(Items from a dataset)
-- pv_equiv track=rewrite | github.com/nirbar8/text_to_image_retriever | src/retriever/components/tiles_db/cli.py | _format_counts
-- ===== SOURCE A (Python) =====
-- from typing import Iterable, List
--
-- def _format_counts(counts: dict[str, int]) -> List[str]:
--     preferred = [
--         "waiting for embedding",
--         "waiting for index",
--         "indexed",
--         "failed",
--         "",
--     ]
--     lines: List[str] = []
--     for status in preferred:
--         if status in counts:
--             label = status or "<empty>"
--             lines.append(f"{label}: {counts[status]}")
--     for status in sorted(k for k in counts.keys() if k not in preferred):
--         lines.append(f"{status}: {counts[status]}")
--     return lines
-- ===== SOURCE B (Python) =====
-- from typing import List
--
-- def _format_counts(counts: dict[str, int]) -> List[str]:
--     preferred = [
--         "waiting for embedding",
--         "waiting for index",
--         "indexed",
--         "failed",
--         "",
--     ]
--
--     def rank(k: str):
--         return (preferred.index(k) if k in preferred else len(preferred), k)
--
--     return [f"{k or '<empty>'}: {counts[k]}" for k in sorted(counts, key=rank)]
-- ===== Notes on version B (the rewrite author's own statement) =====
-- stated objective: idiomatic
-- what changed: Replaces A's two separate emission passes (fixed preferred-order loop plus a sorted-remainder loop) with one composite-keyed sort of all keys (rank in preferred list, then name) followed by a single formatting comprehension.
import Mathlib
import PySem

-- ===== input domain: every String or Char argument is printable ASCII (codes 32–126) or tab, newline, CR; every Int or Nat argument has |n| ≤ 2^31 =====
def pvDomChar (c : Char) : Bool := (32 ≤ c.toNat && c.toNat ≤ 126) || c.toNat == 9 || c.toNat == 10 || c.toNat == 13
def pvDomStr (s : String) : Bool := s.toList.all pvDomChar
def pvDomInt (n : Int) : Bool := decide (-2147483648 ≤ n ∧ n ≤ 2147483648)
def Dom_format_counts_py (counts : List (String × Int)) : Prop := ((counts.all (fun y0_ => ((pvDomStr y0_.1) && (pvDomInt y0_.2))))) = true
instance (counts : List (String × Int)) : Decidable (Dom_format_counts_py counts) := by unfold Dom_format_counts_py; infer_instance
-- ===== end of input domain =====

-- B replaces A's two emission passes (preferred-order loop + sorted-remainder loop) by one
-- composite-keyed sort of all keys followed by a single formatting pass (objective: idiomatic).
-- The Python dict parameter arrives here as an association list; both ports first build the
-- dict with PySem.Dict.ofList (Python's dict(...) semantics: last value wins, first position kept).

-- ===== PORT A =====
def pvPreferred : List String :=
  ["waiting for embedding", "waiting for index", "indexed", "failed", ""]

def format_counts_py (counts : List (String × Int)) : List String :=
  let d := PySem.Dict.ofList counts
  -- first loop: for status in preferred: if status in counts: lines.append(f"{label}: {counts[status]}")
  -- (counts[status] is guarded by the membership test, so d.getD status 0 is exact here)
  let lines := pvPreferred.foldl (fun lines status =>
    if d.contains status then
      lines ++ [(if status == "" then "<empty>" else status) ++ ": " ++ PySem.Int.toStr (d.getD status 0)]
    else lines) ([] : List String)
  -- second loop: for status in sorted(k for k in counts.keys() if k not in preferred): ...
  (PySem.List.sorted (d.keys.filter (fun k => !(pvPreferred.contains k))) (fun k => k) false).foldl
    (fun lines status => lines ++ [status ++ ": " ++ PySem.Int.toStr (d.getD status 0)]) lines

-- ===== PORT B =====
-- rank(k) = (preferred.index(k) if k in preferred else len(preferred), k); sorted2 is the tuple-keyed sort
def pvRank (k : String) : Int :=
  if pvPreferred.contains k then (((PySem.List.index? pvPreferred k).getD 0 : Nat) : Int)
  else (pvPreferred.length : Int)

def format_counts_py_alt (counts : List (String × Int)) : List String :=
  let d := PySem.Dict.ofList counts
  (PySem.List.sorted2 d.keys pvRank (fun k => k) false).map
    (fun k => (if k == "" then "<empty>" else k) ++ ": " ++ PySem.Int.toStr (d.getD k 0))

-- ===== PRECONDITION & SPEC =====
def Spec_format_counts_py (counts : List (String × Int)) (out : List String) : Prop := out = format_counts_py_alt counts
instance (counts : List (String × Int)) (out : List String) : Decidable (Spec_format_counts_py counts out) := by unfold Spec_format_counts_py; infer_instance

-- ===== CLAIM (what is proved, stated in full; the proofs are below) =====
def Claim_equal_format_counts_py : Prop := ∀ (counts : List (String × Int)), Dom_format_counts_py counts → Spec_format_counts_py counts (format_counts_py counts)

-- ===== LEMMAS AND PROOFS =====

-- the composite sort key of B, packaged as one lexicographic key
def pvKey (k : String) : Lex (Int × String) := toLex (pvRank k, k)

-- B's tuple-keyed sorted2 is the plain sort by the lexicographic key pvKey
theorem pv_sorted2_eq_sorted_key (xs : List String) :
    PySem.List.sorted2 xs pvRank (fun k => k) false = PySem.List.sorted xs pvKey false := by
  have hfn : (fun (a b : String) => decide (pvRank a < pvRank b) || (!decide (pvRank b < pvRank a) && decide (a < b)))
      = (fun (a b : String) => decide (pvKey a < pvKey b)) := by
    funext a b
    by_cases h1 : pvRank a < pvRank b
    · simp [h1, pvKey, Prod.Lex.lt_iff]
    · by_cases h2 : pvRank b < pvRank a
      · simp [pvKey, Prod.Lex.lt_iff, h1]
        simp [h2, ne_of_gt h2]

      · simp [pvKey, Prod.Lex.lt_iff, le_antisymm (not_lt.1 h2) (not_lt.1 h1)]
  show List.foldl (fun acc x => PySem.List.insertBy
      (fun (a b : String) => decide (pvRank a < pvRank b) || (!decide (pvRank b < pvRank a) && decide (a < b))) x acc) [] xs
    = List.foldl (fun acc x => PySem.List.insertBy
      (fun (a b : String) => decide (pvKey a < pvKey b)) x acc) [] xs
  rw [hfn]

theorem pvRank_lt_of_mem {a : String} (h : a ∈ pvPreferred) : pvRank a < 5 := by
  fin_cases h <;> decide

theorem pvRank_eq_of_not_mem {a : String} (h : a ∉ pvPreferred) : pvRank a = 5 := by
  have hc : pvPreferred.contains a = false := by
    rw [← Bool.not_eq_true, List.contains_iff_mem]
    simpa using h
  simp only [pvRank, hc, Bool.false_eq_true, if_false]
  decide

theorem pvPreferred_pairwise_rank : pvPreferred.Pairwise (fun a b => pvRank a < pvRank b) := by
  decide

-- the heart of the proof: one keyed sort of all keys = preferred-filter pass ++ sorted rest
theorem pv_sorted_key_split (keys : List String) (hnd : keys.Nodup) (p : String → Bool)
    (hp : ∀ k, p k = true ↔ k ∈ keys) :
    PySem.List.sorted2 keys pvRank (fun k => k) false
      = pvPreferred.filter p
        ++ PySem.List.sorted (keys.filter (fun k => !(pvPreferred.contains k))) (fun k => k) false := by
  rw [pv_sorted2_eq_sorted_key]
  set rest := keys.filter (fun k => !(pvPreferred.contains k)) with hrest
  set srest := PySem.List.sorted rest (fun k => k) false with hsrest
  have hndP : pvPreferred.Nodup := by decide
  have hsp : srest.Perm rest := PySem.List.sorted_perm _ _ _
  -- membership facts
  have hmem_srest : ∀ k ∈ srest, k ∉ pvPreferred := by
    intro k hk
    have : k ∈ rest := hsp.mem_iff.1 hk
    simp [hrest, List.mem_filter] at this
    simpa using this.2
  have hmem_filtP : ∀ a ∈ pvPreferred.filter p, a ∈ pvPreferred := fun a ha => (List.mem_filter.1 ha).1
  apply PySem.List.sorted_eq_of_perm_of_pairwise_lt
  · -- permutation
    have h1 : (pvPreferred.filter p).Perm (keys.filter (fun k => pvPreferred.contains k)) := by
      refine (List.perm_ext_iff_of_nodup (hndP.filter p) (hnd.filter _)).2 ?_
      intro a
      simp only [List.mem_filter, hp, List.contains_iff_mem]
      tauto
    have h2 : (keys.filter (fun k => pvPreferred.contains k) ++ rest).Perm keys := by
      simpa [hrest] using List.filter_append_perm (fun k => pvPreferred.contains k) keys
    exact (h1.append hsp).trans h2
  · -- pairwise strictly increasing under pvKey
    rw [List.pairwise_append]
    refine ⟨?_, ?_, ?_⟩
    · -- within the preferred part: ranks strictly increase along pvPreferred
      have := List.Pairwise.sublist (List.filter_sublist (p := p)) pvPreferred_pairwise_rank
      exact this.imp (fun h => by simp [pvKey, Prod.Lex.lt_iff]; omega)
    · -- within the sorted rest: all ranks are 5, names strictly increase
      have hle : srest.Pairwise (fun a b => a ≤ b) := PySem.List.sorted_pairwise rest _
      have hndr : srest.Nodup := (hsp.nodup_iff).2 (hnd.filter _)
      have hlt : srest.Pairwise (fun a b => a < b) :=
        (hle.and hndr).imp (fun h => lt_of_le_of_ne h.1 h.2)
      refine hlt.imp_of_mem ?_
      intro a b ha hb hab
      have h5a : pvRank a = 5 := pvRank_eq_of_not_mem (hmem_srest a ha)
      have h5b : pvRank b = 5 := pvRank_eq_of_not_mem (hmem_srest b hb)
      simp [pvKey, Prod.Lex.lt_iff, h5a, h5b, hab]
    · -- across: preferred ranks < 5 = rest ranks
      intro a ha b hb
      have h1 : pvRank a < 5 := pvRank_lt_of_mem (hmem_filtP a ha)
      have h2 : pvRank b = 5 := pvRank_eq_of_not_mem (hmem_srest b hb)
      simp [pvKey, Prod.Lex.lt_iff]
      omega

-- ===== VERDICT (by name: the statement is the Claim_ definition above) =====
theorem format_counts_py_spec : Claim_equal_format_counts_py := by
  intro counts _
  unfold Spec_format_counts_py format_counts_py format_counts_py_alt
  simp only []
  set d := PySem.Dict.ofList counts with hd
  have hnd : d.keys.Nodup := PySem.Dict.nodup_keys_ofList counts
  set fmt := fun (k : String) => (if k == "" then "<empty>" else k) ++ ": " ++ PySem.Int.toStr (d.getD k 0) with hfmt
  set rest := d.keys.filter (fun k => !(pvPreferred.contains k)) with hrest
  set srest := PySem.List.sorted rest (fun k => k) false with hsrest
  -- A's two loops, as filter-map and map
  rw [PySem.List.foldl_append_if (p := fun s => d.contains s) (f := fmt)]
  rw [PySem.List.foldl_append_singleton_eq_map]
  -- B's single sort, split
  rw [pv_sorted_key_split d.keys hnd (fun s => d.contains s)
        (fun k => PySem.Dict.contains_iff_mem_keys d k)]
  rw [List.map_append, List.nil_append]
  congr 1
  -- on the non-preferred part the "<empty>" relabel never fires (the empty key is preferred)
  apply List.map_congr_left
  intro k hk
  have hkr : k ∈ rest := (PySem.List.sorted_perm rest _ _).mem_iff.1 hk
  have : ¬ (k ∈ pvPreferred) := by
    have := (List.mem_filter.1 hkr).2
    simpa using this
  have hkne : k ≠ "" := fun hke => this (by rw [hke]; decide)
  simp [hfmt, hkne]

> [Exercise description] Copy, exactly and only, the lines above that begin with the one containing "-- ===== end of" and finish with the one containing "else lines) ([] : List String)".

> [Answer to this problem]
-- ===== end of input domain =====

-- B replaces A's two emission passes (preferred-order loop + sorted-remainder loop) by one
-- composite-keyed sort of all keys followed by a single formatting pass (objective: idiomatic).
-- The Python dict parameter arrives here as an association list; both ports first build the
-- dict with PySem.Dict.ofList (Python's dict(...) semantics: last value wins, first position kept).

-- ===== PORT A =====
def pvPreferred : List String :=
  ["waiting for embedding", "waiting for index", "indexed", "failed", ""]

def format_counts_py (counts : List (String × Int)) : List String :=
  let d := PySem.Dict.ofList counts
  -- first loop: for status in preferred: if status in counts: lines.append(f"{label}: {counts[status]}")
  -- (counts[status] is guarded by the membership test, so d.getD status 0 is exact here)
  let lines := pvPreferred.foldl (fun lines status =>
    if d.contains status then
      lines ++ [(if status == "" then "<empty>" else status) ++ ": " ++ PySem.Int.toStr (d.getD status 0)]
    else lines) ([] : List String)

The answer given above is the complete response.